• [Task prompt]
Go through the data below and return each line containing the word "then".
Source records Start Marker
def pvCondA (p : List (List Int)) (x y : Int) : Bool :=
  decide (0 < pvGet2 p (x-2) (y+2)) &&
  decide (0 < pvGet2 p (x-2) (y+1)) &&
  decide (0 < pvGet2 p (x-2) (y)) &&
  decide (0 < pvGet2 p (x-2) (y-1)) &&
  decide (0 < pvGet2 p (x-2) (y-2)) &&
  decide (0 < pvGet2 p (x-1) (y+2)) &&
  decide (0 < pvGet2 p (x-1) (y+1)) &&
  decide (0 < pvGet2 p (x-1) (y)) &&
  decide (0 < pvGet2 p (x-1) (y-1)) &&
  decide (0 < pvGet2 p (x-1) (y-2)) &&
  decide (0 < pvGet2 p (x) (y+2)) &&
  decide (0 < pvGet2 p (x) (y+1)) &&
  decide (0 < pvGet2 p (x) (y)) &&
  decide (0 < pvGet2 p (x) (y-1)) &&
  decide (0 < pvGet2 p (x) (y-2)) &&
  decide (0 < pvGet2 p (x+1) (y+2)) &&
  decide (0 < pvGet2 p (x+1) (y+1)) &&
  decide (0 < pvGet2 p (x+1) (y)) &&
  decide (0 < pvGet2 p (x+1) (y-1)) &&
  decide (0 < pvGet2 p (x+1) (y-2)) &&
  decide (0 < pvGet2 p (x+2) (y+2)) &&
  decide (0 < pvGet2 p (x+2) (y+1)) &&
  decide (0 < pvGet2 p (x+2) (y)) &&
  decide (0 < pvGet2 p (x+2) (y-1)) &&
  decide (0 < pvGet2 p (x+2) (y-2))

def computeErosion8Nbh5x5FlatSE (pixel_array : List (List Int)) (image_width : Int) (image_height : Int) : List (List Int) :=
  let output := createInitializedGreyscalePixelArray image_width image_height 0
  let padded0 := createInitializedGreyscalePixelArray (image_width+4) (image_height+4) 0
  let padded := (PySem.List.pyRange 0 image_height 1).foldl (fun p x =>
      (PySem.List.pyRange 0 image_width 1).foldl (fun p y =>
        PySem.List.pySetD p (x+2)
          (PySem.List.pySetD (PySem.List.pyGetD p (x+2) []) (y+2) (pvGet2 pixel_array x y))) p) padded0
  (PySem.List.pyRange 2 (image_height+2) 1).foldl (fun o x =>
    (PySem.List.pyRange 2 (image_width+2) 1).foldl (fun o y =>
      if pvCondA padded x y
      then PySem.List.pySetD o (x-2) (PySem.List.pySetD (PySem.List.pyGetD o (x-2) []) (y-2) 1)
      else o) o) output

-- ===== PORT B =====
-- helper 'get(i, j)': the input pixel with out-of-bounds reads as 0
def pvGetB (pixel_array : List (List Int)) (h w i j : Int) : Int :=
  if 0 ≤ i ∧ i < h ∧ 0 ≤ j ∧ j < w then
    PySem.List.pyGetD (PySem.List.pyGetD pixel_array i []) j 0
  else 0

-- helper 'hget(i, j)': a row of the intermediate image, out-of-bounds rows as 0
def pvHGet (horiz : List (List Int)) (h i j : Int) : Int :=
  if 0 ≤ i ∧ i < h then PySem.List.pyGetD (PySem.List.pyGetD horiz i []) j 0 else 0

-- the intermediate image 'horiz' of Source B (horizontal 5-window pass)
def pvHorizM (pixel_array : List (List Int)) (image_width image_height : Int) : List (List Int) :=
  (PySem.List.pyRange 0 image_height 1).map (fun i =>
    (PySem.List.pyRange 0 image_width 1).map (fun j =>
      if (PySem.List.pyRange (-2) 3 1).all (fun d => decide (0 < pvGetB pixel_array image_height image_width i (j+d))) then (1:Int) else 0))

def computeErosion8Nbh5x5FlatSE_alt (pixel_array : List (List Int)) (image_width : Int) (image_height : Int) : List (List Int) :=
  (PySem.List.pyRange 0 image_height 1).map (fun i =>
    (PySem.List.pyRange 0 image_width 1).map (fun j =>
      if (PySem.List.pyRange (-2) 3 1).all (fun d => decide (0 < pvHGet (pvHorizM pixel_array image_width image_height) image_height (i+d) j)) then (1:Int) else 0))

-- ===== PRECONDITION & SPEC =====
-- Pre_ excludes exactly the inputs where A raises an IndexError: positive claimed width and
-- height but pixel_array has fewer than image_height rows, or one of those rows is shorter than image_width.
def Pre_computeErosion8Nbh5x5FlatSE (pixel_array : List (List Int)) (image_width : Int) (image_height : Int) : Prop :=
  0 < image_width → 0 < image_height →
    (image_height ≤ (pixel_array.length : Int) ∧
     ∀ r ∈ pixel_array.take image_height.toNat, image_width ≤ (r.length : Int))
instance (pixel_array : List (List Int)) (image_width : Int) (image_height : Int) : Decidable (Pre_computeErosion8Nbh5x5FlatSE pixel_array image_width image_height) := by unfold Pre_computeErosion8Nbh5x5FlatSE; infer_instance

def pvWitness_computeErosion8Nbh5x5FlatSE : List (List Int) × Int × Int := ([[1]], 1, 1)

def Spec_computeErosion8Nbh5x5FlatSE (pixel_array : List (List Int)) (image_width : Int) (image_height : Int) (out : List (List Int)) : Prop := out = computeErosion8Nbh5x5FlatSE_alt pixel_array image_width image_height
instance (pixel_array : List (List Int)) (image_width : Int) (image_height : Int) (out : List (List Int)) : Decidable (Spec_computeErosion8Nbh5x5FlatSE pixel_array image_width image_height out) := by unfold Spec_computeErosion8Nbh5x5FlatSE; infer_instance

-- ===== CLAIM (what is proved, stated in full; the proofs are below) =====
def Claim_equal_computeErosion8Nbh5x5FlatSE : Prop := ∀ (pixel_array : List (List Int)) (image_width : Int) (image_height : Int), Dom_computeErosion8Nbh5x5FlatSE pixel_array image_width image_height → Pre_computeErosion8Nbh5x5FlatSE pixel_array image_width image_height → Spec_computeErosion8Nbh5x5FlatSE pixel_array image_width image_height (computeErosion8Nbh5x5FlatSE pixel_array image_width image_height)

-- ===== LEMMAS AND PROOFS =====

theorem pv_set_getD_self {α : Type} (s : List α) (n : Nat) (d : α) :
    s.set n (s.getD n d) = s := by
  induction s generalizing n with
  | nil => rfl
  | cons a t ih =>
    cases n with
    | zero => rfl
    | succ m => simpa [List.getD] using ih m

theorem pv_pySetD_getD_self {α : Type} (s : List α) (i : Int) (d : α) (hi : 0 ≤ i) :
    PySem.List.pySetD s i (PySem.List.pyGetD s i d) = s := by
  rw [PySem.List.pySetD_of_nonneg _ _ hi]
  simp only [PySem.List.pyGetD, PySem.List.pyGet?_of_nonneg _ hi]
  simpa [List.getD] using pv_set_getD_self s i.toNat d

-- collapsing a fold that repeatedly rewrites one fixed row of a matrix into one row update
theorem pv_collapse (bodyFull : List (List Int) → Int → List (List Int))
    (bodyRow : List Int → Int → List Int) (i : Int) (hi : 0 ≤ i)
    (hbody : ∀ o y, bodyFull o y = PySem.List.pySetD o i (bodyRow (PySem.List.pyGetD o i []) y)) :
    ∀ (l : List Int) (p : List (List Int)),
      l.foldl bodyFull p = PySem.List.pySetD p i (l.foldl bodyRow (PySem.List.pyGetD p i [])) := by
  intro l
  induction l with
  | nil => intro p; simpa using (pv_pySetD_getD_self p i [] hi).symm
  | cons y t ih =>
    intro p
    simp only [List.foldl_cons]
    rw [ih (bodyFull p y), hbody p y]
    by_cases hlen : i.toNat < p.length
    · have hget : PySem.List.pyGetD
          (PySem.List.pySetD p i (bodyRow (PySem.List.pyGetD p i []) y)) i [] =
          bodyRow (PySem.List.pyGetD p i []) y := by
        rw [PySem.List.pySetD_of_nonneg _ _ hi]
        simp [PySem.List.pyGetD, PySem.List.pyGet?_of_nonneg _ hi, List.getElem?_set_self hlen]
      rw [hget, PySem.List.pySetD_of_nonneg _ _ hi, PySem.List.pySetD_of_nonneg _ _ hi,
        PySem.List.pySetD_of_nonneg _ _ hi, List.set_set]
    · rw [not_lt] at hlen
      have hset : ∀ (v : List Int), p.set i.toNat v = p := fun v => List.set_eq_of_length_le hlen
      rw [PySem.List.pySetD_of_nonneg _ _ hi, PySem.List.pySetD_of_nonneg _ _ hi,
        PySem.List.pySetD_of_nonneg _ _ hi, hset, hset, hset]

-- a fold over range(a, a+k) that writes cell y+off exactly once, in increasing order
theorem pv_window {α : Type} (d : α) (body : List α → Int → List α) (F : Int → α → α) (a off : Int)
    (hbody : ∀ s y, a ≤ y → body s y = PySem.List.pySetD s (y+off) (F y (PySem.List.pyGetD s (y+off) d)))
    (h1 : 0 ≤ a + off) :
    ∀ (k : Nat) (r : List α), a + k + off ≤ (r.length : Int) →
      (PySem.List.pyRange a (a+(k:Int)) 1).foldl body r
      = (PySem.List.pyRange 0 (r.length : Int) 1).map
          (fun j => if a+off ≤ j ∧ j < a+(k:Int)+off then F (j-off) (PySem.List.pyGetD r j d) else PySem.List.pyGetD r j d) := by
  intro k
  induction k with
  | zero =>
    intro r hr
    rw [show a + ((0:Nat):Int) = a from by simp, PySem.List.pyRange_one_eq_nil (le_refl a)]
    simp only [List.foldl_nil]
    have hcong : ∀ j ∈ PySem.List.pyRange 0 ((r.length:Int)),
        (if a+off ≤ j ∧ j < a+off then F (j-off) (PySem.List.pyGetD r j d) else PySem.List.pyGetD r j d)
        = PySem.List.pyGetD r j d := by
      intro j _
      rw [if_neg (by omega)]
    rw [List.map_congr_left hcong]
    symm
    simpa using (PySem.List.map_pyGetD_pyRange_zero r d)
  | succ k ih =>
    intro r hr
    have hk : a + ((k:Nat):Int) + off ≤ (r.length:Int) := by push_cast at hr ⊢; omega
    have hsplit : PySem.List.pyRange a (a + ((k+1:Nat):Int)) = PySem.List.pyRange a (a+(k:Int)) ++ [a+(k:Int)] := by
      rw [show a + ((k+1:Nat):Int) = (a + (k:Int)) + 1 from by push_cast; ring]
      exact PySem.List.pyRange_one_succ_right (by omega)
    rw [hsplit, List.foldl_append]
    simp only [List.foldl_cons, List.foldl_nil]
    rw [ih r hk, hbody _ _ (by omega)]
    have hidx0 : (0:Int) ≤ a + (k:Int) + off := by omega
    have hidxlt : a + (k:Int) + off < (r.length:Int) := by push_cast at hr; omega
    rw [PySem.List.pyGetD_map_pyRange_of_nonneg _ _ _ _ hidx0 hidxlt]
    rw [if_neg (by omega)]
    rw [PySem.List.pySetD_of_nonneg _ _ hidx0]
    apply List.ext_getElem
    · simp [PySem.List.length_pyRange_one]
    · intro m hm1 hm2
      simp only [List.getElem_set, List.getElem_map, PySem.List.getElem_pyRange_one]
      by_cases hm : (a + (k:Int) + off).toNat = m
      · rw [if_pos hm]
        have hmi : (0:Int) + (m:Int) = a + (k:Int) + off := by omega
        rw [if_pos (by push_cast; omega)]
        rw [hmi, show a + (k:Int) + off - off = a + (k:Int) from by ring]
      · rw [if_neg hm]
        split_ifs with hc1 hc2 hc2 <;> first | rfl | (exfalso; push_cast at hc1 hc2; omega)

theorem pv_zget (n j : Int) : PySem.List.pyGetD ((PySem.List.pyRange 0 n 1).map (fun _ => (0:Int))) j 0 = 0 := by
  rcases hg : PySem.List.pyGet? ((PySem.List.pyRange 0 n 1).map (fun _ => (0:Int))) j with _ | x
  · simp only [PySem.List.pyGetD, hg, Option.getD_none]
  · have hx := PySem.List.mem_of_pyGet?_eq_some _ hg
    simp only [List.mem_map] at hx
    obtain ⟨_, _, hx⟩ := hx
    simp only [PySem.List.pyGetD, hg, Option.getD_some, ← hx]


-- proof-side abbreviations
def pvZRow (n : Int) : List Int := (PySem.List.pyRange 0 n 1).map (fun _ => (0:Int))
def pvZMat (w h : Int) : List (List Int) := (PySem.List.pyRange 0 h 1).map (fun _ => pvZRow w)
def pvPadM (pa : List (List Int)) (W H : Int) : List (List Int) :=
  (PySem.List.pyRange 0 (H+4) 1).map (fun i =>
    (PySem.List.pyRange 0 (W+4) 1).map (fun j => pvGetB pa H W (i-2) (j-2)))

theorem pv_createInit_eq (w h : Int) : createInitializedGreyscalePixelArray w h 0 = pvZMat w h := rfl

theorem pv_zget' (n j : Int) : PySem.List.pyGetD (pvZRow n) j 0 = 0 := pv_zget n j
Source records End Marker
• [Task result]
      then PySem.List.pySetD o (x-2) (PySem.List.pySetD (PySem.List.pyGetD o (x-2) []) (y-2) 1)
  if 0 ≤ i ∧ i < h ∧ 0 ≤ j ∧ j < w then
  if 0 ≤ i ∧ i < h then PySem.List.pyGetD (PySem.List.pyGetD horiz i []) j 0 else 0
      if (PySem.List.pyRange (-2) 3 1).all (fun d => decide (0 < pvGetB pixel_array image_height image_width i (j+d))) then (1:Int) else 0))
      if (PySem.List.pyRange (-2) 3 1).all (fun d => decide (0 < pvHGet (pvHorizM pixel_array image_width image_height) image_height (i+d) j)) then (1:Int) else 0))
          (fun j => if a+off ≤ j ∧ j < a+(k:Int)+off then F (j-off) (PySem.List.pyGetD r j d) else PySem.List.pyGetD r j d) := by
        (if a+off ≤ j ∧ j < a+off then F (j-off) (PySem.List.pyGetD r j d) else PySem.List.pyGetD r j d)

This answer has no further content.